That is why President Recep Tayyip Erdogan succumbs to tantrums every time a head of state defines the Armenian experience as “genocide” and that is why German Chancellor Angela Merkel avoided the term in Armenia, despite the fact that her government had adopted a resolution about the Armenian Genocide. Indeed, the term is a charged one with consequences leading to restitution and punishment.

There is also a confluence in the UN report and the US State Department findings on the term “premeditation.” The UN Genocide Convention has assigned a special significance in prosecuting the genocide when the element of premeditation is present, similar to individual cases of a crime.

Therefore, any historian who questions the premeditation of the Armenian Genocide in the face of overwhelming documentation, is contributing to the denialists’ cause.

All genocide perpetrators seem to use the same textbook not only in the execution of the crimes, but in preparing the atmosphere and the excuses to justify committing those crimes.

The scene for today’s atrocities was set a long time ago.
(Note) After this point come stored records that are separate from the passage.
-- pv_equiv track=rewrite | github.com/tgn203/lift-project | Algorithm.py | pathing
-- ===== SOURCE A (Python) =====
-- def pathing(currentFloor, queuedFloors): # compares the longest distance the elevator has to travel up, and the longest distance down, and chooses the shorter distance to travel in
--     checkUp = False
--     checkDown = False
--     for i in queuedFloors: # this makes sure the elevator can go up and/or down
--         if i > currentFloor:
--             checkUp = True
--         elif i < currentFloor:
--             checkDown = True
--     if checkUp == False and checkDown == False:
--         return "stop"
--     elif checkUp == False:
--         return "down"
--     elif checkDown == False:
--         return "up"
--
--     finalUp = 0
--     finalDown = 0
--     finalUp = abs(max(queuedFloors) - currentFloor)
--     finalDown = abs(min(queuedFloors) - currentFloor)
--     if finalUp < finalDown: # the shorter distance is chosen
--         return "up"
--     else:
--         return "down"
-- ===== SOURCE B (Python) =====
-- def pathing(currentFloor, queuedFloors):
--     # Single pass: accumulate the farthest distance upward (u) and downward (d);
--     # no flags, no max()/min() calls, no second pass.
--     u = 0
--     d = 0
--     for f in queuedFloors:
--         if f - currentFloor > u:
--             u = f - currentFloor
--         if currentFloor - f > d:
--             d = currentFloor - f
--     if u == 0 and d == 0:
--         return "stop"
--     if u == 0:
--         return "down"
--     if d == 0:
--         return "up"
--     return "up" if u < d else "down"
-- ===== Notes on version B (the rewrite author's own statement) =====
-- stated objective: alternative
-- what changed: B makes one pass that accumulates the farthest upward and downward travel distances (clamped at 0) and decides from those two numbers, instead of A's boolean flag-detection loop followed by separate max() and min() passes with abs().
import Mathlib
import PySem

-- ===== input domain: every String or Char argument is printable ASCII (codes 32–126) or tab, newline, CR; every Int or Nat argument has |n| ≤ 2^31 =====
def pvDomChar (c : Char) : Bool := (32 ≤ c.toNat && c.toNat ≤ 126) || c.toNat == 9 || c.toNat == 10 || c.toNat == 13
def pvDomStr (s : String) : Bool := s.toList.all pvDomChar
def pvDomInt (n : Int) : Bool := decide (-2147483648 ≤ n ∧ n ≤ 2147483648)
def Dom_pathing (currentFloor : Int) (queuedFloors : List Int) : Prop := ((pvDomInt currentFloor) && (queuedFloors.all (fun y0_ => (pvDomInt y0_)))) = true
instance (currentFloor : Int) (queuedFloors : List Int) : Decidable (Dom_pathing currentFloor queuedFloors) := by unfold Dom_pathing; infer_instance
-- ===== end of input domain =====

-- B replaces A's flag loop + max/min passes by a single pass accumulating the farthest up/down distances (alternative decomposition, same O(n)).


-- ===== PORT A =====
def pathing (currentFloor : Int) (queuedFloors : List Int) : String :=
  -- the flag loop
  let st := queuedFloors.foldl
    (fun (p : Bool × Bool) i =>
      if i > currentFloor then (true, p.2)
      else if i < currentFloor then (p.1, true)
      else p)
    (false, false)
  if st.1 = false ∧ st.2 = false then "stop"
  else if st.1 = false then "down"
  else if st.2 = false then "up"
  else
    match PySem.List.max? queuedFloors (fun x => x) with
    | none => "down"  -- unreachable: both flags true forces queuedFloors ≠ [] (max cannot raise here)
    | some hi =>
      match PySem.List.min? queuedFloors (fun x => x) with
      | none => "down"  -- unreachable likewise
      | some lo =>
        if |hi - currentFloor| < |lo - currentFloor| then "up" else "down"

-- ===== PORT B =====
def pathing_alt (currentFloor : Int) (queuedFloors : List Int) : String :=
  -- single pass: farthest distances up (st.1) and down (st.2), clamped at 0
  let st := queuedFloors.foldl
    (fun (p : Int × Int) f =>
      (if f - currentFloor > p.1 then f - currentFloor else p.1,
       if currentFloor - f > p.2 then currentFloor - f else p.2))
    (0, 0)
  if st.1 = 0 ∧ st.2 = 0 then "stop"
  else if st.1 = 0 then "down"
  else if st.2 = 0 then "up"
  else if st.1 < st.2 then "up" else "down"

-- ===== PRECONDITION & SPEC =====
def Spec_pathing (currentFloor : Int) (queuedFloors : List Int) (out : String) : Prop := out = pathing_alt currentFloor queuedFloors
instance (currentFloor : Int) (queuedFloors : List Int) (out : String) : Decidable (Spec_pathing currentFloor queuedFloors out) := by unfold Spec_pathing; infer_instance

-- ===== CLAIM =====
def Claim_equal_pathing : Prop := ∀ (currentFloor : Int) (queuedFloors : List Int), Dom_pathing currentFloor queuedFloors → Spec_pathing currentFloor queuedFloors (pathing currentFloor queuedFloors)

-- ===== LEMMAS AND PROOFS =====

-- A's flag loop computes exactly (any i > c, any i < c), up to the starting state.
theorem pathing_flags (c : Int) (q : List Int) (p : Bool × Bool) :
    q.foldl
      (fun (p : Bool × Bool) i =>
        if i > c then (true, p.2)
        else if i < c then (p.1, true)
        else p) p
    = (p.1 || q.any (fun i => decide (i > c)), p.2 || q.any (fun i => decide (i < c))) := by
  induction q generalizing p with
  | nil => simp
  | cons h t ih =>
    simp only [List.foldl_cons, List.any_cons, ih]
    by_cases h1 : h > c
    · simp [h1, show ¬ (h < c) by omega]
    · by_cases h2 : h < c
      · simp [h1, h2]
      · simp [h1, h2]

-- B's pair fold splits into two independent running-maximum folds.
theorem bfold_split (c : Int) (q : List Int) (p : Int × Int) :
    q.foldl
      (fun (p : Int × Int) f =>
        (if f - c > p.1 then f - c else p.1,
         if c - f > p.2 then c - f else p.2)) p
    = (q.foldl (fun a f => if f - c > a then f - c else a) p.1,
       q.foldl (fun a f => if c - f > a then c - f else a) p.2) := by
  induction q generalizing p with
  | nil => simp
  | cons h t ih => simp [List.foldl_cons, ih]

-- Characterisation of a running maximum of g over the list, started at u0.
theorem runmax_spec (g : Int → Int) (q : List Int) (u0 : Int) :
    (q.foldl (fun a f => if g f > a then g f else a) u0 = u0 ∨
      ∃ f ∈ q, q.foldl (fun a f => if g f > a then g f else a) u0 = g f) ∧
    u0 ≤ q.foldl (fun a f => if g f > a then g f else a) u0 ∧
    ∀ f ∈ q, g f ≤ q.foldl (fun a f => if g f > a then g f else a) u0 := by
  induction q generalizing u0 with
  | nil => simp
  | cons h t ih =>
    simp only [List.foldl_cons]
    by_cases hgt : g h > u0
    · simp only [if_pos hgt]
      obtain ⟨hcase, hle, hall⟩ := ih (g h)
      refine ⟨?_, by omega, ?_⟩
      · rcases hcase with hc | ⟨f, hf, he⟩
        · exact Or.inr ⟨h, by simp, hc⟩
        · exact Or.inr ⟨f, by simp [hf], he⟩
      · intro f hf
        rcases List.mem_cons.mp hf with rfl | hf
        · omega
        · exact hall f hf
    · simp only [if_neg hgt]
      obtain ⟨hcase, hle, hall⟩ := ih u0
      refine ⟨?_, hle, ?_⟩
      · rcases hcase with hc | ⟨f, hf, he⟩
        · exact Or.inl hc
        · exact Or.inr ⟨f, by simp [hf], he⟩
      · intro f hf
        rcases List.mem_cons.mp hf with rfl | hf
        · omega
        · exact hall f hf

-- ===== VERDICT =====
theorem pathing_spec : Claim_equal_pathing := by
  intro c q _
  show pathing c q = pathing_alt c q
  cases hq : q with
  | nil => simp [pathing, pathing_alt]
  | cons x t =>
    rcases hmax : PySem.List.max? (x :: t) (fun x => x) with _ | hi
    · exact absurd ((PySem.List.max?_eq_none_iff _ _).mp hmax) (by simp)
    rcases hmin : PySem.List.min? (x :: t) (fun x => x) with _ | lo
    · exact absurd ((PySem.List.min?_eq_none_iff _ _).mp hmin) (by simp)
    have hiMem : hi ∈ x :: t := PySem.List.max?_mem hmax
    have loMem : lo ∈ x :: t := PySem.List.min?_mem hmin
    have hiMax : ∀ y ∈ x :: t, y ≤ hi := fun y hy => PySem.List.max?_isMax hmax y hy
    have loMin : ∀ y ∈ x :: t, lo ≤ y := fun y hy => PySem.List.min?_isMin hmin y hy
    -- characterise B's two accumulators
    obtain ⟨ucase, unn, uall⟩ := runmax_spec (fun f => f - c) (x :: t) 0
    obtain ⟨dcase, dnn, dall⟩ := runmax_spec (fun f => c - f) (x :: t) 0
    set u := (x :: t).foldl (fun a f => if f - c > a then f - c else a) 0 with hu
    set d := (x :: t).foldl (fun a f => if c - f > a then c - f else a) 0 with hd
    have hue : u = max 0 (hi - c) := by
      have h1 : hi - c ≤ u := uall hi hiMem
      rcases ucase with h0 | ⟨f, hf, he⟩
      · have := hiMax x (by simp); omega
      · have := hiMax f hf; omega
    have hde : d = max 0 (c - lo) := by
      have h1 : c - lo ≤ d := dall lo loMem
      rcases dcase with h0 | ⟨f, hf, he⟩
      · have := loMin x (by simp); omega
      · have := loMin f hf; omega
    have hup : (x :: t).any (fun i => decide (i > c)) = true ↔ c < hi := by
      constructor
      · intro h
        obtain ⟨y, hy, hyc⟩ := List.any_eq_true.mp h
        have := hiMax y hy
        simp at hyc; omega
      · intro h
        exact List.any_eq_true.mpr ⟨hi, hiMem, by simpa using h⟩
    have hdn : (x :: t).any (fun i => decide (i < c)) = true ↔ lo < c := by
      constructor
      · intro h
        obtain ⟨y, hy, hyc⟩ := List.any_eq_true.mp h
        have := loMin y hy
        simp at hyc; omega
      · intro h
        exact List.any_eq_true.mpr ⟨lo, loMem, by simpa using h⟩
    simp only [pathing, pathing_alt, pathing_flags, bfold_split, hmax, hmin, Bool.false_or,
      ← hu, ← hd]
    by_cases h1 : c < hi
    · by_cases h2 : lo < c
      · have e1 : (x :: t).any (fun i => decide (i > c)) = true := hup.mpr h1
        have e2 : (x :: t).any (fun i => decide (i < c)) = true := hdn.mpr h2
        simp only [e1, e2]
        have a1 : |hi - c| = hi - c := abs_of_pos (by omega)
        have a2 : |lo - c| = c - lo := by rw [abs_of_neg (by omega)]; ring
        have hu' : u = hi - c := by omega
        have hd' : d = c - lo := by omega
        simp [a1, a2, hu', hd', show hi - c ≠ 0 by omega, show c - lo ≠ 0 by omega]
      · have e1 : (x :: t).any (fun i => decide (i > c)) = true := hup.mpr h1
        have e2 : (x :: t).any (fun i => decide (i < c)) = false := by
          rw [← Bool.not_eq_true, hdn]; omega
        have hd' : d = 0 := by omega
        simp [e1, e2, hd', show u ≠ 0 by omega]
    · by_cases h2 : lo < c
      · have e1 : (x :: t).any (fun i => decide (i > c)) = false := by
          rw [← Bool.not_eq_true, hup]; omega
        have e2 : (x :: t).any (fun i => decide (i < c)) = true := hdn.mpr h2
        have hu' : u = 0 := by
          have := hiMax lo loMem; omega
        simp [e1, e2, hu', show d ≠ 0 by omega]
      · have e1 : (x :: t).any (fun i => decide (i > c)) = false := by
          rw [← Bool.not_eq_true, hup]; omega
        have e2 : (x :: t).any (fun i => decide (i < c)) = false := by
          rw [← Bool.not_eq_true, hdn]; omega
        have hu' : u = 0 := by have := hiMax x (by simp); omega
        have hd' : d = 0 := by have := loMin x (by simp); omega
        simp [e1, e2, hu', hd']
The discrimination against the Rohingya Muslims was legalized in 1982 when the military government in Myanmar (then Burma) enacted a law which identified eight different ethnic groups entitled to citizenship, but excluding the Rohingya, which until then had been treated as equals. Then, in 2012, persecution of the Rohingyas began in earnest following the rape of a Buddhist woman. At that time, violence forced 140,000 Rohingyas into internal displacement camps.

Once they were denied citizenship, it was easy to label them as Bengali refugees who had settled in Myanmar rather than people who had lived in the country for generations. And when persecution led to self-defense, demagoguery emerged and served as the excuse that the military was trying to quell an Islamic insurgency. The self-defense group created among the Rohingya was called the Arakan Rohingya Salvation Army (ARSA).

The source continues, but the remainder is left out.